** GIVEN DATA follows **

-- pv_equiv track=rewrite | github.com/lindseysbrown/evidence_accumulation_through_sequences | Figure4/psychometrics_4B.py | rebin
-- ===== SOURCE A (Python) =====
-- def rebin(p):
--     pnew= {}
--     for i in range(-14, 14, 3):
--         pnew[i] = []
--         try:
--             pnew[i] = pnew[i]+p[i-1]
--         except:
--             pnew[i] = pnew[i]
--         try:
--             pnew[i] = pnew[i]+p[i]
--         except:
--             pnew[i] = pnew[i]
--         try:
--             pnew[i] = pnew[i]+p[i+1]
--         except:
--             pnew[i] = pnew[i]
--         if len(pnew[i])==0:
--             pnew.pop(i)
--     return pnew
-- ===== SOURCE B (Python) =====
-- def rebin(p):
--     out = {}
--     for k in sorted(p):
--         r = k % 3
--         c = k + 1 if r == 0 else (k if r == 1 else k - 1)
--         if p[k] and -14 <= c <= 13:
--             out[c] = out.get(c, []) + p[k]
--     return out
-- ===== Notes on version B (the rewrite author's own statement) =====
-- stated objective: alternative
-- what changed: A builds each of the ten coarse bins by probing the three fixed keys i-1,i,i+1 per bin centre; B makes a single group-by pass over the sorted keys, computing each key's coarse centre arithmetically and appending its list to that centre's bucket, keeping only non-empty buckets.
import Mathlib
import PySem

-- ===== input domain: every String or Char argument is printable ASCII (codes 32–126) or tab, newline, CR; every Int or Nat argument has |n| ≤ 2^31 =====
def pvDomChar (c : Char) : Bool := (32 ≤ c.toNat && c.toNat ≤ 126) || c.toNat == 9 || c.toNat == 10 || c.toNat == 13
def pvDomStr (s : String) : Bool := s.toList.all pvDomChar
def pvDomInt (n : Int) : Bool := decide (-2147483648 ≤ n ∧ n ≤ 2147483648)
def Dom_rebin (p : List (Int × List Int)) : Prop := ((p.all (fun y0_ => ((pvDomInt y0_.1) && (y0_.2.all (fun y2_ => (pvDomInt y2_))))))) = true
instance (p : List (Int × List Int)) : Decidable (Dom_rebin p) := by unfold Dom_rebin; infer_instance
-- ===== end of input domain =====

-- B replaces A's fixed scan of three keys per coarse bin by a single group-by pass over the
-- sorted keys, computing each key's coarse center; objective: alternative decomposition (not faster).

-- ===== PORT A =====
-- A's `p` is a dict; it arrives as its items list, looked up with first-match semantics via Dict.mk.
def rebin (p : List (Int × List Int)) : List (Int × List Int) :=
  let pd := PySem.Dict.mk p
  ((PySem.List.pyRange (-14) 14 3).foldl (fun pnew i =>
      let d1 := pnew.insert i ([] : List Int)
      -- try: pnew[i] = pnew[i] + p[i-1]  (KeyError caught ⇒ no-op); pnew[i] is present, getD is exact
      let d2 := match pd.get? (i - 1) with
        | some v => d1.insert i (d1.getD i [] ++ v)
        | none => d1
      let d3 := match pd.get? i with
        | some v => d2.insert i (d2.getD i [] ++ v)
        | none => d2
      let d4 := match pd.get? (i + 1) with
        | some v => d3.insert i (d3.getD i [] ++ v)
        | none => d3
      -- pnew.pop(i): key i is present at this point, so pop = erase
      if (d4.getD i []).length == 0 then d4.erase i else d4)
    PySem.Dict.empty).items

** End of GIVEN DATA **

WHAT THE TASK ASKS:
Set down the records again, exactly.

REPLY TO THE EXERCISE:
-- pv_equiv track=rewrite | github.com/lindseysbrown/evidence_accumulation_through_sequences | Figure4/psychometrics_4B.py | rebin
-- ===== SOURCE A (Python) =====
-- def rebin(p):
--     pnew= {}
--     for i in range(-14, 14, 3):
--         pnew[i] = []
--         try:
--             pnew[i] = pnew[i]+p[i-1]
--         except:
--             pnew[i] = pnew[i]
--         try:
--             pnew[i] = pnew[i]+p[i]
--         except:
--             pnew[i] = pnew[i]
--         try:
--             pnew[i] = pnew[i]+p[i+1]
--         except:
--             pnew[i] = pnew[i]
--         if len(pnew[i])==0:
--             pnew.pop(i)
--     return pnew
-- ===== SOURCE B (Python) =====
-- def rebin(p):
--     out = {}
--     for k in sorted(p):
--         r = k % 3
--         c = k + 1 if r == 0 else (k if r == 1 else k - 1)
--         if p[k] and -14 <= c <= 13:
--             out[c] = out.get(c, []) + p[k]
--     return out
-- ===== Notes on version B (the rewrite author's own statement) =====
-- stated objective: alternative
-- what changed: A builds each of the ten coarse bins by probing the three fixed keys i-1,i,i+1 per bin centre; B makes a single group-by pass over the sorted keys, computing each key's coarse centre arithmetically and appending its list to that centre's bucket, keeping only non-empty buckets.
import Mathlib
import PySem

-- ===== input domain: every String or Char argument is printable ASCII (codes 32–126) or tab, newline, CR; every Int or Nat argument has |n| ≤ 2^31 =====
def pvDomChar (c : Char) : Bool := (32 ≤ c.toNat && c.toNat ≤ 126) || c.toNat == 9 || c.toNat == 10 || c.toNat == 13
def pvDomStr (s : String) : Bool := s.toList.all pvDomChar
def pvDomInt (n : Int) : Bool := decide (-2147483648 ≤ n ∧ n ≤ 2147483648)
def Dom_rebin (p : List (Int × List Int)) : Prop := ((p.all (fun y0_ => ((pvDomInt y0_.1) && (y0_.2.all (fun y2_ => (pvDomInt y2_))))))) = true
instance (p : List (Int × List Int)) : Decidable (Dom_rebin p) := by unfold Dom_rebin; infer_instance
-- ===== end of input domain =====

-- B replaces A's fixed scan of three keys per coarse bin by a single group-by pass over the
-- sorted keys, computing each key's coarse center; objective: alternative decomposition (not faster).

-- ===== PORT A =====
-- A's `p` is a dict; it arrives as its items list, looked up with first-match semantics via Dict.mk.
def rebin (p : List (Int × List Int)) : List (Int × List Int) :=
  let pd := PySem.Dict.mk p
  ((PySem.List.pyRange (-14) 14 3).foldl (fun pnew i =>
      let d1 := pnew.insert i ([] : List Int)
      -- try: pnew[i] = pnew[i] + p[i-1]  (KeyError caught ⇒ no-op); pnew[i] is present, getD is exact
      let d2 := match pd.get? (i - 1) with
        | some v => d1.insert i (d1.getD i [] ++ v)
        | none => d1
      let d3 := match pd.get? i with
        | some v => d2.insert i (d2.getD i [] ++ v)
        | none => d2
      let d4 := match pd.get? (i + 1) with
        | some v => d3.insert i (d3.getD i [] ++ v)
        | none => d3
      -- pnew.pop(i): key i is present at this point, so pop = erase
      if (d4.getD i []).length == 0 then d4.erase i else d4)
    PySem.Dict.empty).items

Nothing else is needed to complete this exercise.